BEGIN Data to use

-- pv_equiv track=rewrite | github.com/auraxite/msu-prac-3 | pascaltriangle.py | pastri
-- ===== SOURCE A (Python) =====
-- from math import comb
--
-- def pastri(n, filler):
--     triangle = []
--     for i in range(n):
--         row = []
--         for j in range(i + 1):
--             row.append(str(comb(i, j)))
--         triangle.append(filler.join(row))
--
--     width = len(triangle[-1])
--     center = []
--     for line in triangle:
--         empty = width - len(line)
--         left = empty // 2
--         right = empty - left
--         center.append(filler * left + line + filler * right)
--
--     return '\n'.join(center)
-- ===== SOURCE B (Python) =====
-- def pastri(n, filler):
--     lines = []
--     row = [1]
--     for _ in range(n):
--         lines.append(filler.join(map(str, row)))
--         row = [1] + [a + b for a, b in zip(row, row[1:])] + [1]
--     width = len(lines[-1])
--     return '\n'.join(_center(line, width, filler) for line in lines)
--
-- def _center(line, width, filler):
--     pad = width - len(line)
--     return filler * (pad // 2) + line + filler * (pad - pad // 2)
-- ===== Notes on version B (the rewrite author's own statement) =====
-- stated objective: alternative
-- what changed: B builds each Pascal row from the previous one by adjacent sums (Pascal's rule, zip of the row with its tail) instead of calling comb(i, j) from scratch for every entry, and centers via a list comprehension with a helper instead of an accumulator loop; runtime is dominated by the string output in both, so no measured speedup.
import Mathlib
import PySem

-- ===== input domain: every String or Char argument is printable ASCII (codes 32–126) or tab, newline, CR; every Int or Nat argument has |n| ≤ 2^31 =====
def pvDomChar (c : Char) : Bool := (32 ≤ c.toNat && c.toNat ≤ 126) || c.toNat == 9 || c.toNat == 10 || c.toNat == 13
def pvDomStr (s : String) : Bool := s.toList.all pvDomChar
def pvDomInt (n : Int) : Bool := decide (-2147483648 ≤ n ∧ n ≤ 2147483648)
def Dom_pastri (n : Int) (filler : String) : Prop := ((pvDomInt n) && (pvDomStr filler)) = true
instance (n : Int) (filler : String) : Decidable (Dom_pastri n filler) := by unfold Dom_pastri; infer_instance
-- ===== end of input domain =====

-- B builds each Pascal row from the previous one by adjacent sums (Pascal's rule) instead of calling comb per entry; same cost overall (string output dominates).

-- ===== PORT A =====
-- math.comb i j for the nonnegative arguments A uses (0 ≤ j ≤ i); exact there
def pyComb (i j : Int) : Int := (Nat.choose i.toNat j.toNat : Int)
-- Python string repetition s * k (k ≤ 0 gives ""); exact via PySem.List.pyRepeat on code points
def strMul (s : String) (k : Int) : String := String.ofList (PySem.List.pyRepeat s.toList k)

def pastri (n : Int) (filler : String) : String :=
  let triangle := (PySem.List.pyRange 0 n 1).foldl (fun tri i =>
    let row := (PySem.List.pyRange 0 (i + 1) 1).foldl
      (fun r j => r ++ [PySem.Int.toStr (pyComb i j)]) []
    tri ++ [PySem.Str.join filler row]) []
  -- triangle[-1]: IndexError when triangle = [] (n ≤ 0), excluded by Pre_pastri
  let width := PySem.Str.len ((PySem.List.pyGet? triangle (-1)).getD "")
  let center := triangle.foldl (fun c line =>
    let empty := width - PySem.Str.len line
    let left := PySem.Int.floordiv empty 2
    let right := empty - left
    c ++ [strMul filler left ++ line ++ strMul filler right]) []
  PySem.Str.join "\n" center

-- ===== PORT B =====
-- row = [1] + [a + b for a, b in zip(row, row[1:])] + [1]
def pascalNext (row : List Int) : List Int :=
  1 :: (List.zipWith (· + ·) row (PySem.List.slice row (some 1) none) ++ [1])

def centerLine (line : String) (width : Int) (filler : String) : String :=
  let pad := width - PySem.Str.len line
  strMul filler (PySem.Int.floordiv pad 2) ++ line ++ strMul filler (pad - PySem.Int.floordiv pad 2)

def pastri_alt (n : Int) (filler : String) : String :=
  let st := (PySem.List.pyRange 0 n 1).foldl
    (fun (st : List String × List Int) _ =>
      (st.1 ++ [PySem.Str.join filler (st.2.map PySem.Int.toStr)], pascalNext st.2))
    ([], [1])
  let lines := st.1
  -- lines[-1]: IndexError when n ≤ 0, excluded by Pre_pastri
  let width := PySem.Str.len ((PySem.List.pyGet? lines (-1)).getD "")
  PySem.Str.join "\n" (lines.map (fun line => centerLine line width filler))

-- ===== PRECONDITION & SPEC =====
-- Pre_ excludes n ≤ 0, where both Pythons raise IndexError on triangle[-1] / lines[-1]
def Pre_pastri (n : Int) (filler : String) : Prop := 1 ≤ n
instance (n : Int) (filler : String) : Decidable (Pre_pastri n filler) := by unfold Pre_pastri; infer_instance
def pvWitness_pastri : Int × String := (3, " ")

def Spec_pastri (n : Int) (filler : String) (out : String) : Prop := out = pastri_alt n filler
instance (n : Int) (filler : String) (out : String) : Decidable (Spec_pastri n filler out) := by unfold Spec_pastri; infer_instance

-- ===== CLAIM (what is proved, stated in full; the proofs are below) =====
def Claim_equal_pastri : Prop := ∀ (n : Int) (filler : String), Dom_pastri n filler → Pre_pastri n filler → Spec_pastri n filler (pastri n filler)

-- ===== LEMMAS AND PROOFS =====

-- the i-th Pascal row
def pasRow (i : Nat) : List Int := (List.range (i + 1)).map (fun j => (Nat.choose i j : Int))

lemma zip_adj (c : Nat → Int) (m : Nat) :
    List.zipWith (· + ·) ((List.range (m + 1)).map c) (((List.range (m + 1)).map c).tail)
      = (List.range m).map (fun k => c k + c (k + 1)) := by
  apply List.ext_getElem
  · simp
  · intro k h1 h2
    simp at h1
    simp [List.getElem_zipWith, List.getElem_tail]

lemma pascalNext_pasRow (i : Nat) : pascalNext (pasRow i) = pasRow (i + 1) := by
  unfold pascalNext pasRow
  rw [PySem.List.slice_from_one, zip_adj]
  apply List.ext_getElem
  · simp
  · intro k h1 h2
    simp at h1
    match k, h1 with
    | 0, _ => simp
    | k + 1, h1 =>
      simp only [List.getElem_cons_succ, List.getElem_map, List.getElem_range]
      by_cases hk : k < i
      · rw [List.getElem_append_left (by simpa)]
        simp [Nat.choose_succ_succ]
      · have hki : k = i := by omega
        subst hki
        rw [List.getElem_append_right (by simp)]
        simp

lemma foldB (filler : String) (l : List Int) (acc : List String) (i : Nat) :
    l.foldl (fun (st : List String × List Int) _ =>
        (st.1 ++ [PySem.Str.join filler (st.2.map PySem.Int.toStr)], pascalNext st.2))
      (acc, pasRow i)
    = (acc ++ (List.range l.length).map
        (fun t => PySem.Str.join filler ((pasRow (i + t)).map PySem.Int.toStr)),
       pasRow (i + l.length)) := by
  induction l generalizing acc i with
  | nil => simp
  | cons x t ih =>
    simp only [List.foldl_cons, pascalNext_pasRow]
    rw [ih]
    refine Prod.ext ?_ ?_
    · show acc ++ [_] ++ _ = _
      rw [List.length_cons, List.range_succ_eq_map]
      simp only [List.map_cons, List.map_map, Function.comp_def, Nat.add_zero, List.append_assoc,
        List.singleton_append]
      congr 1
      congr 1
      apply List.map_congr_left
      intro a _
      have h : i + 1 + a = i + (a + 1) := by omega
      rw [h]
    · show pasRow (i + 1 + t.length) = pasRow (i + (x :: t).length)
      have h : i + 1 + t.length = i + (x :: t).length := by simp; omega
      rw [h]

lemma rowA_eq (k : Nat) :
    (PySem.List.pyRange 0 ((k : Int) + 1) 1).map (fun j => PySem.Int.toStr (pyComb (k : Int) j))
      = (pasRow k).map PySem.Int.toStr := by
  rw [PySem.List.pyRange_one]
  have h : ((k : Int) + 1 - 0).toNat = k + 1 := by omega
  rw [h]
  unfold pasRow
  simp [List.map_map, Function.comp_def, pyComb]

lemma triangle_eq (n : Int) (filler : String) :
    (PySem.List.pyRange 0 n 1).map (fun i =>
        PySem.Str.join filler ((PySem.List.pyRange 0 (i + 1) 1).map
          (fun j => PySem.Int.toStr (pyComb i j))))
    = ((PySem.List.pyRange 0 n 1).foldl
        (fun (st : List String × List Int) _ =>
          (st.1 ++ [PySem.Str.join filler (st.2.map PySem.Int.toStr)], pascalNext st.2))
        ([], [1])).1 := by
  have h1 : ([1] : List Int) = pasRow 0 := rfl
  rw [h1, foldB]
  rw [PySem.List.pyRange_one]
  simp only [List.map_map, Function.comp_def, List.length_map, List.length_range,
    List.nil_append, Int.sub_zero, Int.zero_add, Nat.zero_add]
  apply List.map_congr_left
  intro a _
  rw [rowA_eq]

-- ===== VERDICT (by name: the statement is the Claim_ definition above) =====
theorem pastri_spec : Claim_equal_pastri := by
  intro n filler _ _
  show pastri n filler = pastri_alt n filler
  unfold pastri pastri_alt centerLine
  simp only [PySem.List.foldl_append_singleton_eq_map, List.nil_append]
  rw [triangle_eq n filler]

END Data to use

Required work → Restate word for word only the lines above from the line containing "empty = width - len(line)" to the line containing "instance (n : Int) (filler : String) : Decidable (Dom_pastri", both of them included.

Result →
--         empty = width - len(line)
--         left = empty // 2
--         right = empty - left
--         center.append(filler * left + line + filler * right)
--
--     return '\n'.join(center)
-- ===== SOURCE B (Python) =====
-- def pastri(n, filler):
--     lines = []
--     row = [1]
--     for _ in range(n):
--         lines.append(filler.join(map(str, row)))
--         row = [1] + [a + b for a, b in zip(row, row[1:])] + [1]
--     width = len(lines[-1])
--     return '\n'.join(_center(line, width, filler) for line in lines)
--
-- def _center(line, width, filler):
--     pad = width - len(line)
--     return filler * (pad // 2) + line + filler * (pad - pad // 2)
-- ===== Notes on version B (the rewrite author's own statement) =====
-- stated objective: alternative
-- what changed: B builds each Pascal row from the previous one by adjacent sums (Pascal's rule, zip of the row with its tail) instead of calling comb(i, j) from scratch for every entry, and centers via a list comprehension with a helper instead of an accumulator loop; runtime is dominated by the string output in both, so no measured speedup.
import Mathlib
import PySem

-- ===== input domain: every String or Char argument is printable ASCII (codes 32–126) or tab, newline, CR; every Int or Nat argument has |n| ≤ 2^31 =====
def pvDomChar (c : Char) : Bool := (32 ≤ c.toNat && c.toNat ≤ 126) || c.toNat == 9 || c.toNat == 10 || c.toNat == 13
def pvDomStr (s : String) : Bool := s.toList.all pvDomChar
def pvDomInt (n : Int) : Bool := decide (-2147483648 ≤ n ∧ n ≤ 2147483648)
def Dom_pastri (n : Int) (filler : String) : Prop := ((pvDomInt n) && (pvDomStr filler)) = true
instance (n : Int) (filler : String) : Decidable (Dom_pastri n filler) := by unfold Dom_pastri; infer_instance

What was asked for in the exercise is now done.